1. $a$ km/hr $=\left(a\times \frac{5}{18}\right)$ m/s.
2. $a$ m/s $=\left(a\times \frac{18}{5}\right)$ km/hr.
3. Time taken by a train $A$ of length $l$ metres to pass a telegraph post or standing man is equal to the time taken by the train to cover $l$ metres.
4. Time taken by a train $P$ of length $l$ metres to pass a signal post of length $b$ metres is the time taken by the train to cover $(l + b)$ metres.
5. Suppose two trains, $A$ and $B$ are moving in the same direction at $u$ m/s and $v$ m/s, where $u>v$, then their relative speed is $=(u-v)$ m/s.
6. Suppose two trains $P$ and $Q$ are moving in opposite directions at $u$ m/s and $v$ m/s, then their relative speed is $=(u+v)$ m/s.

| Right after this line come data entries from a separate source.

lemma A_cells (map : List String) (path : List (Int × Int))
    (hpre : Pre_zoom_and_enhance map path) :
    (zoom_and_enhance map path).length = 3 * map.length ∧
    (∀ ro ∈ zoom_and_enhance map path, ro.length = 3 * map.length) ∧
    ∀ R C : Nat, R < 3 * map.length → C < 3 * map.length →
      gcell (zoom_and_enhance map path) R C = specCell map path R C := by
  have hg : (List.replicate (map.length * 3) (List.replicate (map.length * 3) ".")).length
      = 3 * map.length := by simp [Nat.mul_comm]
  have hrows : ∀ ro ∈ List.replicate (map.length * 3) (List.replicate (map.length * 3)
      ("." : String)), ro.length = 3 * map.length := by
    intro ro hro
    rw [List.eq_of_mem_replicate hro]
    simp [Nat.mul_comm]
  obtain ⟨al, aw, ac⟩ := rowfold map path hpre map 0 _ List.drop_zero hg hrows
  simp only [Nat.cast_zero] at al aw ac
  have hA : zoom_and_enhance map path = (PySem.List.enumerate map 0).foldl (aRow path)
      (List.replicate (map.length * 3) (List.replicate (map.length * 3) ".")) := rfl
  refine ⟨hA ▸ al, hA ▸ aw, ?_⟩
  intro R C hR hC
  rw [hA, ac R C]
  have hinit : gcell (List.replicate (map.length * 3) (List.replicate (map.length * 3)
      ("." : String))) R C = "." := by
    have h1 : (List.replicate (map.length * 3) (List.replicate (map.length * 3)
        ("." : String))).getD R [] = List.replicate (map.length * 3) "." := by
      rw [List.getD_eq_getElem _ _ (by simp; omega), List.getElem_replicate]
    unfold gcell
    rw [h1, List.getD_eq_getElem _ _ (by simp; omega), List.getElem_replicate]
  by_cases hp : paintedB map path (R / 3) (C / 3) = true
  · rw [if_pos ⟨by omega, by omega, hp⟩]
  · rw [if_neg (by intro h; exact hp h.2.2), hinit,
      specCell_unpainted map path R C (by simpa using hp)]

lemma foldl3 (l : List Nat) (f g h : Nat → List String) (a b c : List String) :
    l.foldl (fun (acc : List String × List String × List String) x =>
        (acc.1 ++ f x, acc.2.1 ++ g x, acc.2.2 ++ h x)) (a, b, c)
      = (a ++ l.flatMap f, b ++ l.flatMap g, c ++ l.flatMap h) := by
  induction l generalizing a b c with
  | nil => simp
  | cons x xs ih => simp [ih, List.flatMap_cons, List.append_assoc]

7. If two trains of length $x$ metres and $y$ metres are moving in opposite directions at $u$ m/s and $v$ m/s, then:
The time taken by the trains to cross each other $=\frac{(x+y)}{(u+v)}$ sec.
8. If two trains of length $x$ metres and $y$ metres are moving in the same direction at $u$ m/s and $v$ m/s, then:
The time taken by the faster train to cross the slower train $=\frac{(x+y)}{u-v}$ sec.
9. If two bodies start at the same time from points $P$ and $Q$ towards each other and after crossing they take $x$ and $y$ sec in
reaching $Q$ and $P$ respectively, then:
($P$'s speed):($B$'s speed) $=\left(\sqrt{y}:\sqrt{x}\right)$